How to establish a Kubernetes governance strategy

Implement Kubernetes governance

Kubernetes governance applies policies for cluster allocation, deployment, redeployment and scaling. These policies can be set in response to external regulations, through company policies, or by designing an efficient resource pool and ensuring high application availability and experience quality.

When Kubernetes governance involves an IT budget justification, these policies can also enforce the conditions set in the budget justification to ensure the business case is met.

The 3 elements of a Kubernetes governance strategy

Three elements are involved in a Kubernetes governance implementation strategy: targets, scope and policy directives.

1. Targets are the specific policy goals the strategy must meet. Direct targets, governance objectives and derived targets represent internal steps that IT teams must take to ensure the organization meets those defined targets. The operations team usually sets these targets as the first step of creating a governance framework.
2. Scope is the set of elements to which policies should be applied to address the targets and must address all Kubernetes-visible components. Many organizations derive technical scope from the top, starting with organizational and facility divisions.
3. Policy directives use Kubernetes capabilities to address governance policies across the specified scopes to the direct and derived targets. As the ultimate outcome of a Kubernetes governance framework, policy directives are the final step in establishing Kubernetes governance and are the primary focus of governance projects.

Types of Kubernetes governance targets

Organizations can divide Kubernetes governance targets into the following categories:

• security
• container image controls
• network controls and configurations
• application deployment, redeployment and scaling

Teams assign a scope for the targets within each category. IT admins use the combinations of targets and scope to create specific policy directives.

Security governance for Kubernetes is normally enforced using third-party tools, such as Open Policy Agent, KubeLinter, kube-bench and kube-hunter. Service meshes like Istio can also be used for containerized microservices. Select tools carefully, as some security tools can also enforce policies in other target categories. As a general rule, the fewer tools in use, the better.

Container image controls relate to the development and testing process, and the practices needed to graduate software from testing to production. Governance here is enforced via associated tools, and through the overall development and testing processes.

Most organizations enforce more granular constraints on development and testing than would normally be considered as part of governance. Start with specific governance requirements -- for example, specific testing flows and numbers of warnings -- and refine them with additional development policies to create a framework that works for governance as well as development and software quality control.

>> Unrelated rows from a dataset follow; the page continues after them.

-- pv_equiv track=rewrite | github.com/seannnnnn1017/openclaw-lite | agent/skill_manifest.py | extract_intro_paragraph
-- ===== SOURCE A (Python) =====
-- def _normalize_whitespace(text: str) -> str:
--     return " ".join(str(text or "").split())
--
-- def extract_intro_paragraph(skill_content: str) -> str:
--     paragraph_lines = []
--
--     for raw_line in str(skill_content or "").splitlines():
--         line = raw_line.strip()
--         if not line:
--             if paragraph_lines:
--                 break
--             continue
--         paragraph_lines.append(line)
--
--     return _normalize_whitespace(" ".join(paragraph_lines))
-- ===== SOURCE B (Python) =====
-- def extract_intro_paragraph(skill_content: str) -> str:
--     # segment the WHOLE document into paragraphs (each a list of words), then
--     # select the first one; no early break and no final re-normalization pass.
--     paragraphs = []
--     in_paragraph = False
--     for line in str(skill_content or "").splitlines():
--         words = line.split()
--         if not words:
--             in_paragraph = False
--         elif in_paragraph:
--             paragraphs[-1].extend(words)
--         else:
--             paragraphs.append(words)
--             in_paragraph = True
--     return " ".join(paragraphs[0]) if paragraphs else ""
-- ===== Notes on version B (the rewrite author's own statement) =====
-- stated objective: alternative
-- what changed: Replaces A's early-break first-paragraph scan with a re-split normalization pass by a full paragraph segmentation: one fold over the whole document builds the list of ALL paragraphs as word lists (grouping contiguous word-bearing lines), and the result is the first paragraph joined; no break, no strip, no second normalization.
import Mathlib
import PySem

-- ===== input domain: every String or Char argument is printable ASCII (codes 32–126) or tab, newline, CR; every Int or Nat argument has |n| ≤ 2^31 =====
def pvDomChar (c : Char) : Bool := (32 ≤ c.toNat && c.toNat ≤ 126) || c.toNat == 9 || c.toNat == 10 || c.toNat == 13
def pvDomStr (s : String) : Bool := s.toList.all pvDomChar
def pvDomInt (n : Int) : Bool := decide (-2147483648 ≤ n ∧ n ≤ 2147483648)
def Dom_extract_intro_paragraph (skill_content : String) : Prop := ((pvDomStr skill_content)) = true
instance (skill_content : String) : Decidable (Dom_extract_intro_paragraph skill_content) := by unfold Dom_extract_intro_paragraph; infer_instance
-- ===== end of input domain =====

-- B replaces A's early-break first-paragraph scan (plus a final re-split normalization)
-- by a full paragraph segmentation of the whole document — a fold building the list of
-- ALL paragraphs as word lists, then selecting the first; objective: alternative.

-- ===== PORT A =====
-- the for-loop of extract_intro_paragraph (state: paragraph_lines accumulator)
def pvALoop : List String → List String → List String
  | [], acc => acc
  | raw :: rest, acc =>
      let line := PySem.Str.strip raw
      if line == "" then
        (if acc.isEmpty then pvALoop rest acc else acc)
      else pvALoop rest (acc ++ [line])

def pvNormalizeWhitespace (text : String) : String :=
  PySem.Str.join " " (PySem.Str.split₀ (if text == "" then "" else text))

def extract_intro_paragraph (skill_content : String) : String :=
  let s := if skill_content == "" then "" else skill_content
  let paragraph_lines := pvALoop (PySem.Str.splitlines s) []
  pvNormalizeWhitespace (PySem.Str.join " " paragraph_lines)

-- ===== PORT B =====
-- paragraphs[-1].extend(words): extend the LAST paragraph (the loop flag guarantees
-- the list is nonempty there; the [] case is unreachable)
def pvExtendLast {α : Type} : List (List α) → List α → List (List α)
  | [], w => [w]
  | [p], w => [p ++ w]
  | p :: q :: r, w => p :: pvExtendLast (q :: r) w

-- the for-loop of Source B (state: paragraphs, in_paragraph)
def pvBLoop : List String → List (List String) → Bool → List (List String)
  | [], ps, _ => ps
  | line :: rest, ps, inp =>
      let words := PySem.Str.split₀ line
      if words.isEmpty then pvBLoop rest ps false
      else if inp then pvBLoop rest (pvExtendLast ps words) true
      else pvBLoop rest (ps ++ [words]) true

def extract_intro_paragraph_alt (skill_content : String) : String :=
  let paragraphs := pvBLoop (PySem.Str.splitlines (if skill_content == "" then "" else skill_content)) [] false
  match paragraphs with
  | [] => ""
  | p :: _ => PySem.Str.join " " p

-- ===== PRECONDITION & SPEC =====
def Spec_extract_intro_paragraph (skill_content : String) (out : String) : Prop := out = extract_intro_paragraph_alt skill_content
instance (skill_content : String) (out : String) : Decidable (Spec_extract_intro_paragraph skill_content out) := by unfold Spec_extract_intro_paragraph; infer_instance

-- ===== CLAIM (what is proved, stated in full; the proofs are below) =====
def Claim_equal_extract_intro_paragraph : Prop := ∀ (skill_content : String), Dom_extract_intro_paragraph skill_content → Spec_extract_intro_paragraph skill_content (extract_intro_paragraph skill_content)

-- ===== LEMMAS AND PROOFS =====

-- reference word splitter: what Python's str.split() computes
def pvWords : List Char → List (List Char)
  | [] => []
  | c :: cs =>
      if PySem.Chars.isspace c then pvWords cs
      else (c :: cs.takeWhile (fun d => !PySem.Chars.isspace d)) ::
           pvWords (cs.dropWhile (fun d => !PySem.Chars.isspace d))
termination_by l => l.length
decreasing_by
  · simp
  · simpa using Nat.lt_succ_of_le (List.length_dropWhile_le _ _)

The virtual network tool selected is the main provider of network control in Kubernetes. Kubernetes presumes that a cluster's nodes are mutually addressable from within the cluster address space, but anything addressed from the outside must be exposed explicitly.

The question of what to expose lies in application design. Don't expose any more than is necessary to enhance application security. Controlling addressability within a cluster is possible using virtual network features, but this can cause confusion in cluster maintenance and must be documented carefully.

Configuration policies limit which cluster resources organizations or individuals can allocate in the cloud when there is an incremental cost to consider. They can also prevent organizations from seizing more data center resources than they are entitled to use. This type of control is accessed directly through Kubernetes management features.

Kubernetes features

Application deployment, redeployment and scaling are the most familiar of all Kubernetes policy categories. These policies manage the fundamental issue of orchestration: how pods are allocated to nodes and how those allocations change over time.

Four Kubernetes features are typically involved in pod allocation:

• Affinities, which describe attractors, pull pods to particular nodes. This specifies which related application components to keep together for performance reasons.
• Taints -- in contrast to affinities -- repel pods from nodes. This is useful when local regulations on data and content types make it undesirable to host information at a particular node or to prevent low-priority applications from using resources needed for higher-priority ones.
• Tolerations enable granular control of pod allocations to nodes. Pods with a toleration for a particular taint are the only ones that can be scheduled at the tainted node. This allows for a graduated application of taints, rather than a strict yes-or-no decision.
• Horizontal pod autoscaling is a Kubernetes feature that controls a given pod's response to demand. Under load, a given pod might scale "out" by assigning more nodes to pod replicas or scale "back" by removing replica assignments. This controls whether a given application incurs variable costs to match work to resources, which can easily lead to massive cost overruns.

When working with any of these policy categories, IT teams should consider all their governance goals together to avoid creating policies that are redundant or conflicting. Consistency is critical to the success of any governance strategy and to Kubernetes overall.